Management Education

August 9, 2010

Sunday was Henry Mintzburg day at the AoM with two sessions involving the master. The AoM organising committee really deserve a slating for the location of the sessions. People were sat on the floor and in the corridor outside the room. It doesn’t take much intelligence to realise that a session involving such a major figure needs a bigger room. The error is compounded by the first sentence of p32 of the summary guide which says: Encounter an overflow crowd at an Academy of Management annual meeting, and the chances are good that the session in question will include Henry Mintzberg. It is bad enough to be caught our by unexpected demand, but to fail to plan for expected demand strikes me as a poor advert for management science.

Rant over, the main subject was the role and purpose of management education. Now there were some angels on the heads of pins discussions about whether you should be a business school or a management school. However the essence was a debate over management as a practice or as theory. On one side (and the Dean of UCL represents an extreme here) was the argument that you could rehearse people through simulation and case studies to prepare them for practice. Opposing that was Henry who argued that management was a practice. We had a supporting cast of presenters that included a sociologist arguing to some effect that we should teach multiple forms of organisation including collectives etc. You knew he was a sociologist by the way as everything was interpreted in terms of power, its an unhealthy obsession of the discipline to my way of thinking.

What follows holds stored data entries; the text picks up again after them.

lemma owners_sorted_eq (xs : List (String × Int × String)) :
    PySem.List.sorted (PySem.Set.ofList (xs.map (fun t => t.2.2))) (fun o => o)
      = PySem.List.dedup
          ((PySem.List.sorted2 xs (fun t => t.2.2) (fun t => t.1)).map (fun t => t.2.2)) := by
  set rows := PySem.List.sorted2 xs (fun t => t.2.2) (fun t => t.1) with hrows
  have hperm : (PySem.List.dedup (rows.map (fun t => t.2.2))).Perm
      (PySem.Set.ofList (xs.map (fun t => t.2.2))) := by
    rw [PySem.List.dedup_eq_ofList]
    refine (List.perm_ext_iff_of_nodup (PySem.Set.nodup_ofList _) (PySem.Set.nodup_ofList _)).mpr ?_
    intro a
    simp only [PySem.Set.mem_ofList, List.mem_map]
    constructor
    · rintro ⟨t, ht, rfl⟩
      exact ⟨t, (PySem.List.sorted2_perm xs _ _ _).mem_iff.mp ht, rfl⟩
    · rintro ⟨t, ht, rfl⟩
      exact ⟨t, (PySem.List.sorted2_perm xs _ _ _).mem_iff.mpr ht, rfl⟩
  have hpw : (PySem.List.dedup (rows.map (fun t => t.2.2))).Pairwise (· < ·) := by
    rw [PySem.List.dedup_eq_ofList]
    refine ofList_pairwise_lt _ ?_
    exact (List.pairwise_map).mpr ((rows_pairwise xs).imp lexLe_owner_le)
  exact PySem.List.sorted_eq_of_perm_of_pairwise_lt _ _ _ hperm hpw

lemma discard_of_not_mem {α : Type} [BEq α] [LawfulBEq α] {s : PySem.Set α} {o : α}
    (h : o ∉ s) : PySem.Set.discard s o = s := by
  refine List.filter_eq_self.mpr (fun y hy => ?_)
  have : y ≠ o := fun heq => h (heq ▸ hy)
  simpa using this

lemma discard_ofList_group (o : String) (l2 : List String) (h2 : ∀ x ∈ l2, x ≠ o) :
    ∀ l1 : List String, (∀ x ∈ l1, x = o) →
      PySem.Set.discard (PySem.Set.ofList (l1 ++ l2)) o = PySem.Set.ofList l2 := by
  intro l1
  induction l1 with
  | nil =>
    intro _
    simp only [List.nil_append]
    exact discard_of_not_mem (fun hmem => h2 o ((PySem.Set.mem_ofList _ _).mp hmem) rfl)
  | cons x l1 ih =>
    intro h1
    have hx : x = o := h1 x (List.mem_cons_self ..)
    subst hx
    rw [List.cons_append, PySem.Set.ofList_cons]
    have hstep : PySem.Set.discard (x :: PySem.Set.discard (PySem.Set.ofList (l1 ++ l2)) x) x
        = PySem.Set.discard (PySem.Set.discard (PySem.Set.ofList (l1 ++ l2)) x) x := by
      simp [PySem.Set.discard]
    rw [hstep]
    have hno : x ∉ PySem.Set.discard (PySem.Set.ofList (l1 ++ l2)) x := by
      intro hmem
      exact ((PySem.Set.mem_discard _ _ _).mp hmem).2 rfl
    rw [discard_of_not_mem hno]
    exact ih (fun y hy => h1 y (List.mem_cons_of_mem _ hy))

lemma dedup_head_group (o : String) (l1 l2 : List String)
    (h1 : ∀ x ∈ l1, x = o) (h2 : ∀ x ∈ l2, x ≠ o) :
    PySem.List.dedup (o :: (l1 ++ l2)) = o :: PySem.List.dedup l2 := by
  simp only [PySem.List.dedup_eq_ofList, PySem.Set.ofList_cons]
  rw [discard_ofList_group o l2 h2 l1 h1]

lemma dropWhile_head_false {α : Type} {p : α → Bool} :
    ∀ {l : List α} {a : α} {l' : List α}, l.dropWhile p = a :: l' → p a = false := by
  intro l
  induction l with
  | nil => intro a l' h; simp [List.dropWhile] at h
  | cons x xs ih =>
    intro a l' h
    rw [List.dropWhile_cons] at h
    by_cases hx : p x = true
    · rw [if_pos hx] at h; exact ih h
    · rw [if_neg hx] at h
      obtain ⟨rfl, _⟩ := List.cons.injEq .. ▸ h
      · simpa using hx

lemma dropWhile_owner_ne (o : String) (rs : List (String × Int × String))
    (hpw : rs.Pairwise lexLe) (hge : ∀ t ∈ rs, o ≤ t.2.2) :
    ∀ t ∈ rs.dropWhile (fun t => t.2.2 == o), t.2.2 ≠ o := by
  cases hr : rs.dropWhile (fun t => t.2.2 == o) with
  | nil => intro t ht; simp at ht
  | cons h' t' =>
    have hh'ne : h'.2.2 ≠ o := by simpa using dropWhile_head_false hr
    have hmem0 : h' ∈ rs.dropWhile (fun t => t.2.2 == o) := by
      rw [hr]; exact List.mem_cons_self ..
    have hh'mem : h' ∈ rs := (List.dropWhile_sublist _).subset hmem0
    have hoh' : o < h'.2.2 := lt_of_le_of_ne (hge h' hh'mem) (Ne.symm hh'ne)
    have hpw' : (h' :: t').Pairwise lexLe := by
      rw [← hr]; exact hpw.sublist (List.dropWhile_sublist _)
    intro t ht
    rcases List.mem_cons.mp ht with rfl | ht
    · exact hh'ne
    · exact ne_of_gt (lt_of_lt_of_le hoh' (lexLe_owner_le (List.rel_of_pairwise_cons hpw' ht)))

There was one very memorable quote from Henry (he used it in all three sessions I attended but it was still good), who said that George Bush treated Iraq like it was a case study except he didn’t read the case. He is of course the only President with an MBA.

Filtering through the various ideas, examples and rhetoric, by take would be:

  • No one should really do an MBA until they have management experience , practice needs to inform the learning. I remember on my own MBA (many years ago) everyone was a manager, and we managed during the three year part time course. The whole think was a lot better as a result.
  • The basics of finance, law, OR etc. need to be taught on the basis of providing a common body of knowledge, and ideally there should be considerable overlap between business schools.
  • Cases are vastly overrated
  • Statistical techniques are vastly overrated
  • The net effect of cases and statistics is to create a cadre of anally retentive analytical types with no practical wisdom
  • We need to give people a broad education in ideas and how to find more – that means teaching anthropology, philosophy and other humanities to increase the diversity of material that the managers will have in their future lives
  • I still like the use of a real thesis as part of the final year
  • Full time MBAs are a bad thing, periods of study or part time work would keep people rooted in practice.
  • Management consultants should not be allowed by law to employ people with a BA in business studies followed by an MBA, much of the evil of consultancy practice would be avoided in consequence
  • Management scientists need to reflect on Warren Bennis’s famous suggestion that they all suffer from Physics Envy.

If we can get really combine practice and theory it will be a good thing, but with some honorable exceptions I didn’t see many signs.